Work to complete: From the entries below, output the line with "-- pv_equiv track=rewrite" and each following line up to and including the line with "import Mathlib", exactly as written.

Extracted records START

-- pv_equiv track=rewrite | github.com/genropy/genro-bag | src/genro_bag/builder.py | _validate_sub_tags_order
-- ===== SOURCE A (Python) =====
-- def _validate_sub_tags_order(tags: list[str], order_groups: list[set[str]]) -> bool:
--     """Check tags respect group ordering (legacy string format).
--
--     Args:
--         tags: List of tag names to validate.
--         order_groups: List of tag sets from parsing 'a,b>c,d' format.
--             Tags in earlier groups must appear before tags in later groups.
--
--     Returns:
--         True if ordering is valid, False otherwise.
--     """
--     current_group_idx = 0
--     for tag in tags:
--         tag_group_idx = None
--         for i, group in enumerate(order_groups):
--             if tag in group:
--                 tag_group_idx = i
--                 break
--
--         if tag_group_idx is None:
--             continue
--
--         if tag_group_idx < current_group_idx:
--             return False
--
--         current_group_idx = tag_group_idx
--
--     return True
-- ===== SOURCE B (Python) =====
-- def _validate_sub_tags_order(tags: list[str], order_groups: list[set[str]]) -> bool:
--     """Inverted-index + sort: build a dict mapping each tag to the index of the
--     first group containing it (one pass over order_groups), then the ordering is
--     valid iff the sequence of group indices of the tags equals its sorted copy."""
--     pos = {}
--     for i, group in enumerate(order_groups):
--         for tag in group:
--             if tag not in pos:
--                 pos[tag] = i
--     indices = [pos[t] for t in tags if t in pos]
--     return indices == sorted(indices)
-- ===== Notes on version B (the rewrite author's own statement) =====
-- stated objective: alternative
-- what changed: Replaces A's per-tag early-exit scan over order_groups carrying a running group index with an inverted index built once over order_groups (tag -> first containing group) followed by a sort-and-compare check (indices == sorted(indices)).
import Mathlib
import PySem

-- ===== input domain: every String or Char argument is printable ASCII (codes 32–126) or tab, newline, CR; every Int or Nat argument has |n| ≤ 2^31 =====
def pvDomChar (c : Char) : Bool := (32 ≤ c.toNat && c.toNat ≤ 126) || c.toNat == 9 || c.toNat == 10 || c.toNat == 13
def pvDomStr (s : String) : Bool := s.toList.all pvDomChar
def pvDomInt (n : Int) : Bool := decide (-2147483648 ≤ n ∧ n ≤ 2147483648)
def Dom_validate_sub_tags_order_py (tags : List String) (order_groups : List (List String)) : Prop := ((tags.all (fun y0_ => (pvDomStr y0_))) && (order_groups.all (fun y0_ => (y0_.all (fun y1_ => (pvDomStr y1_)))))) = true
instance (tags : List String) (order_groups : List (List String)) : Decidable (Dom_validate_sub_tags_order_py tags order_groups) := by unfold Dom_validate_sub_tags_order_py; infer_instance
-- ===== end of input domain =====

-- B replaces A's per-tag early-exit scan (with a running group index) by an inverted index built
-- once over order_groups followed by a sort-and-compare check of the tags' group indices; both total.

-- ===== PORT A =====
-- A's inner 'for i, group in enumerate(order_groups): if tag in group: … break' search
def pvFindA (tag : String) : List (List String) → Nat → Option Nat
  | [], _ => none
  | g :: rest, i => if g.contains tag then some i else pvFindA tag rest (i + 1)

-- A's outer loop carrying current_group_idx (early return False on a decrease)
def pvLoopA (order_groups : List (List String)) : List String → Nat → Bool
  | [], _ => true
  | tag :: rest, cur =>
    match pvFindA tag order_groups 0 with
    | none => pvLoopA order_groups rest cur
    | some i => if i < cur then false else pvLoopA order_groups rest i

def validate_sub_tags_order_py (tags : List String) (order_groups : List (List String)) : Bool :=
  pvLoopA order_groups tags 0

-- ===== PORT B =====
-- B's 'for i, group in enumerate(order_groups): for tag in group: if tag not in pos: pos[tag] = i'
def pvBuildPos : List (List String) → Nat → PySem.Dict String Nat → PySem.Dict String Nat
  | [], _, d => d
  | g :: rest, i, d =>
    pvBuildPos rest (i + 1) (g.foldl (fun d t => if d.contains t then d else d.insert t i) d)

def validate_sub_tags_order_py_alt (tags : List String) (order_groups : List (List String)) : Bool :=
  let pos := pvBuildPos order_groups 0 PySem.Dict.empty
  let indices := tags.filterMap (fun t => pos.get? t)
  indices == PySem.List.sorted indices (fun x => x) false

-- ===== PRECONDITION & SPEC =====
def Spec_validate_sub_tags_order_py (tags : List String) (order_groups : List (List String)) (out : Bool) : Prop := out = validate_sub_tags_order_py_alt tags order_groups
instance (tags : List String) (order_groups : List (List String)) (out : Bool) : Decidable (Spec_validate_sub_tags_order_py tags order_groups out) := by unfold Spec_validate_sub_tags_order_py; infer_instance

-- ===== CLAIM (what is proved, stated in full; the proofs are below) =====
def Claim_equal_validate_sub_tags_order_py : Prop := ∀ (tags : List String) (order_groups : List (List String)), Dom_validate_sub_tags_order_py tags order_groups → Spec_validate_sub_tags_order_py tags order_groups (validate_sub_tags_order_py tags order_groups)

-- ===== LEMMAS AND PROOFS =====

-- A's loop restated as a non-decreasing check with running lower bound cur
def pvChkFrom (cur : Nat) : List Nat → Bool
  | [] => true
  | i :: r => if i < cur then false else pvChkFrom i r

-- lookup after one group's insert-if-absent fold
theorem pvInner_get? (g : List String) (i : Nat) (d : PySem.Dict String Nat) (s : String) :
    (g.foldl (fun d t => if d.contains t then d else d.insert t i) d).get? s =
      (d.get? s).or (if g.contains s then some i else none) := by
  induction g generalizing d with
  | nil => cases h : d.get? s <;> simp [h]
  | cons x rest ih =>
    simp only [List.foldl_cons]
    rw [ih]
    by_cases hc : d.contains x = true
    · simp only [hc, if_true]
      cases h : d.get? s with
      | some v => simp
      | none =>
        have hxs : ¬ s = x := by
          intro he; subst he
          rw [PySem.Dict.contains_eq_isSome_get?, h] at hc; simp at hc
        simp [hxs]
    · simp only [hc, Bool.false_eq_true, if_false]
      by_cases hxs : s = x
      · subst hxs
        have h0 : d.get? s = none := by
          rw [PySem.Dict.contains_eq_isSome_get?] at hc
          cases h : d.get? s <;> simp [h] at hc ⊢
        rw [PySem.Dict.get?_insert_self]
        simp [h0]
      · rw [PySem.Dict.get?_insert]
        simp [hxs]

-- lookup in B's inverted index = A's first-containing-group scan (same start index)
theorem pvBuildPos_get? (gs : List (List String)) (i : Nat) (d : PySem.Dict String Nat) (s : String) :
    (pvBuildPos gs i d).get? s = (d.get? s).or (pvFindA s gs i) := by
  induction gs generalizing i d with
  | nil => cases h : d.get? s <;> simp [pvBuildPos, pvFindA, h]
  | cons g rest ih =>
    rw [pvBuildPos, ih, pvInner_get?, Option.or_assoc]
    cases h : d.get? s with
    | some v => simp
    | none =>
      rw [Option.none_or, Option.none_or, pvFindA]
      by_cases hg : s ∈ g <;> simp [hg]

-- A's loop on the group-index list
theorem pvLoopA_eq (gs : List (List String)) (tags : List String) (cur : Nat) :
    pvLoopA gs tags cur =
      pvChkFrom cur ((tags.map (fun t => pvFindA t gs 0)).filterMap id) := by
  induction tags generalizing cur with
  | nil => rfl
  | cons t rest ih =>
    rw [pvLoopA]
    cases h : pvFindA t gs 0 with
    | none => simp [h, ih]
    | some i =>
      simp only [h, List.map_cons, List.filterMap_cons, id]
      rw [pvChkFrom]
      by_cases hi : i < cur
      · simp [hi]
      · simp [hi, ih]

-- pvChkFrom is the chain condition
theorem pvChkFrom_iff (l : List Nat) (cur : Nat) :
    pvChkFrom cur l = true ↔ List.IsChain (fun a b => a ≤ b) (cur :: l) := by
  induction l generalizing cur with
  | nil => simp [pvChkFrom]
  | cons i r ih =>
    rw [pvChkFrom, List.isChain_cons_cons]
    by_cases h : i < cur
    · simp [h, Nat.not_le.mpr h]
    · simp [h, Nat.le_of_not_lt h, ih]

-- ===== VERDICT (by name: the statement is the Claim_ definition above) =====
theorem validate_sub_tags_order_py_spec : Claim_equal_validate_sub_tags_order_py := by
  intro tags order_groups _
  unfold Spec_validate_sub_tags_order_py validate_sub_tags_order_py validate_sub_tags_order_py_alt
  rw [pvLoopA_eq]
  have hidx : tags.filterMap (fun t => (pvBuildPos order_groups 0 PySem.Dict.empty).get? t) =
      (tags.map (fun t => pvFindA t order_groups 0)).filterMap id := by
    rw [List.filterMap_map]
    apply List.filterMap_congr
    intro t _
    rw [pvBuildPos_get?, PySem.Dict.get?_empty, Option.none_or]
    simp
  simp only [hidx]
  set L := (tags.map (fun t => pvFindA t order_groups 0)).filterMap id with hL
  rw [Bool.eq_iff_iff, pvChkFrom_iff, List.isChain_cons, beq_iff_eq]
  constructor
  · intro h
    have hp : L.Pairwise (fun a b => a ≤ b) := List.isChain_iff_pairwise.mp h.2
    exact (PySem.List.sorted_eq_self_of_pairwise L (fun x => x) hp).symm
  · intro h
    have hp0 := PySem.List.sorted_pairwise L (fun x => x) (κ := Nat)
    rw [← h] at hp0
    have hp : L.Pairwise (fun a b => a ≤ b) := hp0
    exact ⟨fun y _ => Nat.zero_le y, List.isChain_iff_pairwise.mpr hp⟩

Extracted records END
Extracted records START

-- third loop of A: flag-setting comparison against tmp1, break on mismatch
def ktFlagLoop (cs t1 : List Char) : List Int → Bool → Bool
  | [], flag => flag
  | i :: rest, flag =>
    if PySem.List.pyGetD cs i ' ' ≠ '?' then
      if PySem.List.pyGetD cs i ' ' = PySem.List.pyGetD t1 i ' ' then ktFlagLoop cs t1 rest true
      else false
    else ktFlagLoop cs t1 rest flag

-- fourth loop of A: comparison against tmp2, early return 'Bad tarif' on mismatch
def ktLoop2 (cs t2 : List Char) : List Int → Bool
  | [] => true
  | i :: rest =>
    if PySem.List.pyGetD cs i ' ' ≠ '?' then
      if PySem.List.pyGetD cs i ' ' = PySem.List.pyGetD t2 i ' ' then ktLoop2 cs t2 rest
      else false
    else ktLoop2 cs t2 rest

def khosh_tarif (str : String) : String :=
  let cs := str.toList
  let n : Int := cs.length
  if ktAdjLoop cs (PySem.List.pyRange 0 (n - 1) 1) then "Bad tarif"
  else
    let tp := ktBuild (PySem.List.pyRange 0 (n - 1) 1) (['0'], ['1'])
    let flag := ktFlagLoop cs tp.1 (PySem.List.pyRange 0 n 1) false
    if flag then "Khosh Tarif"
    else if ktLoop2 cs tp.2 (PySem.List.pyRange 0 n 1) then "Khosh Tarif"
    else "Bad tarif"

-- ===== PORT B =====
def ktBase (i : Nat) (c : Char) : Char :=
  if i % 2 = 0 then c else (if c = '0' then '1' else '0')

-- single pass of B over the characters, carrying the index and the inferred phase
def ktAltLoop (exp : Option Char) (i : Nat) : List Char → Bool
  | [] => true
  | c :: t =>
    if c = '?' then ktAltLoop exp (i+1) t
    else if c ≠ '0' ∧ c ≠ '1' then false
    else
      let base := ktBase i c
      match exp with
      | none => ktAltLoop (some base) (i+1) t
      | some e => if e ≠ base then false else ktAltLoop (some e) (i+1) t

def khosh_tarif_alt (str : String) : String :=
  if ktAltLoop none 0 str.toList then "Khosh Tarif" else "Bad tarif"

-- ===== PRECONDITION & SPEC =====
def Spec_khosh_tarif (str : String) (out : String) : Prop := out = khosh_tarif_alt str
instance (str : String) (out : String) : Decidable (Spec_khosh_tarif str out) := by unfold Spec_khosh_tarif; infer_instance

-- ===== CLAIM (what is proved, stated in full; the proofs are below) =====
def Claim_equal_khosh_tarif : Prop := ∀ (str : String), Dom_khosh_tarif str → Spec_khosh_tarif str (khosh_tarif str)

Extracted records END
Extracted records START

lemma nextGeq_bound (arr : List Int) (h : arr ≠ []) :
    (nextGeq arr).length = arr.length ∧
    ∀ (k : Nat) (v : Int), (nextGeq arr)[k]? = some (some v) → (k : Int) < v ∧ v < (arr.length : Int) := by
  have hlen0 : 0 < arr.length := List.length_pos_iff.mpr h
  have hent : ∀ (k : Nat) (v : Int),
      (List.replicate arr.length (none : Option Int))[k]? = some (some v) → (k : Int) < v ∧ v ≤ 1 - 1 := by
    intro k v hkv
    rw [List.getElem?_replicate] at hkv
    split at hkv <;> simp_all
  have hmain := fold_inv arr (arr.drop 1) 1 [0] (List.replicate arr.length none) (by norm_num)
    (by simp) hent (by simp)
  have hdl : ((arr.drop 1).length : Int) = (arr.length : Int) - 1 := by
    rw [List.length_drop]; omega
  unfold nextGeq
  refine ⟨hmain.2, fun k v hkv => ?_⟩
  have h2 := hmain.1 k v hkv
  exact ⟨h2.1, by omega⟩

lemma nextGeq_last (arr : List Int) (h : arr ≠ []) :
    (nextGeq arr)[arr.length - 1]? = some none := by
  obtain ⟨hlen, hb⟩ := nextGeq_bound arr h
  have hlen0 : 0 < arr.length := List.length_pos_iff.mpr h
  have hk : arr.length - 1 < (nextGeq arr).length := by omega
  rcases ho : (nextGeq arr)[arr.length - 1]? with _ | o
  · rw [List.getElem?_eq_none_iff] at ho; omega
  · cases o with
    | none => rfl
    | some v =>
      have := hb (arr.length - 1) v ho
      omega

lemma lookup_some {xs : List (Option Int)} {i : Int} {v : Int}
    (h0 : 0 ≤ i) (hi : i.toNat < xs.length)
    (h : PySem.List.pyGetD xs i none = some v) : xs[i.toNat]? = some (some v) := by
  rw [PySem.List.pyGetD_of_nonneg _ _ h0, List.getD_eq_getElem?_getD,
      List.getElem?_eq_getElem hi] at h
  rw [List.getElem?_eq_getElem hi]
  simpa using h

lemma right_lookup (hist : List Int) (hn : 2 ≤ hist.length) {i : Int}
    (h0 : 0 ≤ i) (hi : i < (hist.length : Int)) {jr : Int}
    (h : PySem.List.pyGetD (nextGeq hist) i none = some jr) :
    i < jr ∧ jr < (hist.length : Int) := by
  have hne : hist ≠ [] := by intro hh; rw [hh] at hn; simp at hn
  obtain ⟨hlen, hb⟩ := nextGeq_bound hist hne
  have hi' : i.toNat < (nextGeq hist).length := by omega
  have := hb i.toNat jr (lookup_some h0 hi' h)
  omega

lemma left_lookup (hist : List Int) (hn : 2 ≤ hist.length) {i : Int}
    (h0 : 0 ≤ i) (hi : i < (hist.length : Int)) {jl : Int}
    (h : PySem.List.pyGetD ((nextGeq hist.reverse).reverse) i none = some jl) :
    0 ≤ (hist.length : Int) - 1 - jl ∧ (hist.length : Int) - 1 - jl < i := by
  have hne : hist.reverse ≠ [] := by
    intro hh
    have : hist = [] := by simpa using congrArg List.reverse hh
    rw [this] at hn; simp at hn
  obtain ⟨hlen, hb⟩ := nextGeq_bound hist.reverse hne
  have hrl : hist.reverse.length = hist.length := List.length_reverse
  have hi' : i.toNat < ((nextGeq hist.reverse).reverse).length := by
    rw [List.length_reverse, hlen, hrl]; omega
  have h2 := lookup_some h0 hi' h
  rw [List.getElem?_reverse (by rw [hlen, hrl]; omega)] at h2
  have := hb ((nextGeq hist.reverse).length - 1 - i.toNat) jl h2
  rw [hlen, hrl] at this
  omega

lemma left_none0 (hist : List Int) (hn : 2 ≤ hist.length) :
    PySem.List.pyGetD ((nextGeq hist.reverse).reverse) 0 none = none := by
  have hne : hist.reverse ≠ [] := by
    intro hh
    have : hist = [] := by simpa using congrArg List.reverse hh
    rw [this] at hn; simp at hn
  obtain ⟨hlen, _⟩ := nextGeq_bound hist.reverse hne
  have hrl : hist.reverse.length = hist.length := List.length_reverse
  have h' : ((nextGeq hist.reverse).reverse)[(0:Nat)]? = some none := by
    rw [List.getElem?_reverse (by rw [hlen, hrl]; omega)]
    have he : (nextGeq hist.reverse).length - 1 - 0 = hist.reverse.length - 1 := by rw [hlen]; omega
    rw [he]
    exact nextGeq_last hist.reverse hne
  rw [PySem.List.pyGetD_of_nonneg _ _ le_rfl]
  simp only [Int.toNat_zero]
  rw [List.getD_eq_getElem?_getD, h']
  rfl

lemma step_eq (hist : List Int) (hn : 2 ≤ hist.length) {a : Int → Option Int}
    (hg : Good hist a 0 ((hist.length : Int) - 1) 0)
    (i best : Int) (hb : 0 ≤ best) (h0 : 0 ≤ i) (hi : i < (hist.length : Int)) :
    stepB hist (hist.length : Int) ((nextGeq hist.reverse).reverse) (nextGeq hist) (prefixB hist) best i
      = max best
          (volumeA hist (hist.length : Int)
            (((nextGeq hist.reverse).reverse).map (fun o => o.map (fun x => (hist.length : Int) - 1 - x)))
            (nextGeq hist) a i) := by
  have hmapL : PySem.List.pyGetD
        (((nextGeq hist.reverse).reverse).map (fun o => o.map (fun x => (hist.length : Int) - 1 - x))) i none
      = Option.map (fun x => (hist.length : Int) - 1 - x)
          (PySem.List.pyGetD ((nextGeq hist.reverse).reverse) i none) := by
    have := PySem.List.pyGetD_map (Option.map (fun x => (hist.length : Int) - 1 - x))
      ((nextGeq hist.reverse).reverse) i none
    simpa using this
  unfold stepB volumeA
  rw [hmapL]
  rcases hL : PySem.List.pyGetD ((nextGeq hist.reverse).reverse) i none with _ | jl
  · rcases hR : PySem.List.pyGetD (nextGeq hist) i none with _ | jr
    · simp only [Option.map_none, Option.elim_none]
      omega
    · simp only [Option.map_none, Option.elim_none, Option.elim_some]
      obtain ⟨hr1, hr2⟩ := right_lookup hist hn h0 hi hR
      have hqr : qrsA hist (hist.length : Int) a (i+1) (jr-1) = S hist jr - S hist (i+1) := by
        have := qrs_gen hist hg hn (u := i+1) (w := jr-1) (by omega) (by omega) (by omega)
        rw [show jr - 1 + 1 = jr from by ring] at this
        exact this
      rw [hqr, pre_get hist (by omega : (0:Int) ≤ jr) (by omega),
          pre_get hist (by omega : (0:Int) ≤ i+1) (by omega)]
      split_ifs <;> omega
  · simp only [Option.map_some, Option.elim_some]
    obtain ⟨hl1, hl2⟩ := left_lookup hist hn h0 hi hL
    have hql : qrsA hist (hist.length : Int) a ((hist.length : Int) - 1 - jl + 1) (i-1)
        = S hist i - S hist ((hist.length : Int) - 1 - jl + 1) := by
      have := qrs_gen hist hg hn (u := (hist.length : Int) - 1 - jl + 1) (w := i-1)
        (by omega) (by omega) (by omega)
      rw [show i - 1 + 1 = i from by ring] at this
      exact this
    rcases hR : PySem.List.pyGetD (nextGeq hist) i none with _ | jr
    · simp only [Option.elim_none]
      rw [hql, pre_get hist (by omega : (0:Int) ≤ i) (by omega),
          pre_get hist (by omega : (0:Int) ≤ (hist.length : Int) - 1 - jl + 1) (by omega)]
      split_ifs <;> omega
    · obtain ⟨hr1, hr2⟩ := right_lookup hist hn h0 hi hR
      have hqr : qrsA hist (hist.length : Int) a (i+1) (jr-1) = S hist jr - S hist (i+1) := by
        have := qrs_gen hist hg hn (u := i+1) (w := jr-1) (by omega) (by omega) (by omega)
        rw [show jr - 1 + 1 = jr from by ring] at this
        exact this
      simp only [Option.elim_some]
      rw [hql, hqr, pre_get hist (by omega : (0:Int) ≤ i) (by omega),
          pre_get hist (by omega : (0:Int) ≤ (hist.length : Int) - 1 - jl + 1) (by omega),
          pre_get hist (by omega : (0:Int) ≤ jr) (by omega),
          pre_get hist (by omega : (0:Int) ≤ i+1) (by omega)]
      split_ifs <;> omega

Extracted records END

Response to this exercise:
-- pv_equiv track=rewrite | github.com/genropy/genro-bag | src/genro_bag/builder.py | _validate_sub_tags_order
-- ===== SOURCE A (Python) =====
-- def _validate_sub_tags_order(tags: list[str], order_groups: list[set[str]]) -> bool:
--     """Check tags respect group ordering (legacy string format).
--
--     Args:
--         tags: List of tag names to validate.
--         order_groups: List of tag sets from parsing 'a,b>c,d' format.
--             Tags in earlier groups must appear before tags in later groups.
--
--     Returns:
--         True if ordering is valid, False otherwise.
--     """
--     current_group_idx = 0
--     for tag in tags:
--         tag_group_idx = None
--         for i, group in enumerate(order_groups):
--             if tag in group:
--                 tag_group_idx = i
--                 break
--
--         if tag_group_idx is None:
--             continue
--
--         if tag_group_idx < current_group_idx:
--             return False
--
--         current_group_idx = tag_group_idx
--
--     return True
-- ===== SOURCE B (Python) =====
-- def _validate_sub_tags_order(tags: list[str], order_groups: list[set[str]]) -> bool:
--     """Inverted-index + sort: build a dict mapping each tag to the index of the
--     first group containing it (one pass over order_groups), then the ordering is
--     valid iff the sequence of group indices of the tags equals its sorted copy."""
--     pos = {}
--     for i, group in enumerate(order_groups):
--         for tag in group:
--             if tag not in pos:
--                 pos[tag] = i
--     indices = [pos[t] for t in tags if t in pos]
--     return indices == sorted(indices)
-- ===== Notes on version B (the rewrite author's own statement) =====
-- stated objective: alternative
-- what changed: Replaces A's per-tag early-exit scan over order_groups carrying a running group index with an inverted index built once over order_groups (tag -> first containing group) followed by a sort-and-compare check (indices == sorted(indices)).
import Mathlib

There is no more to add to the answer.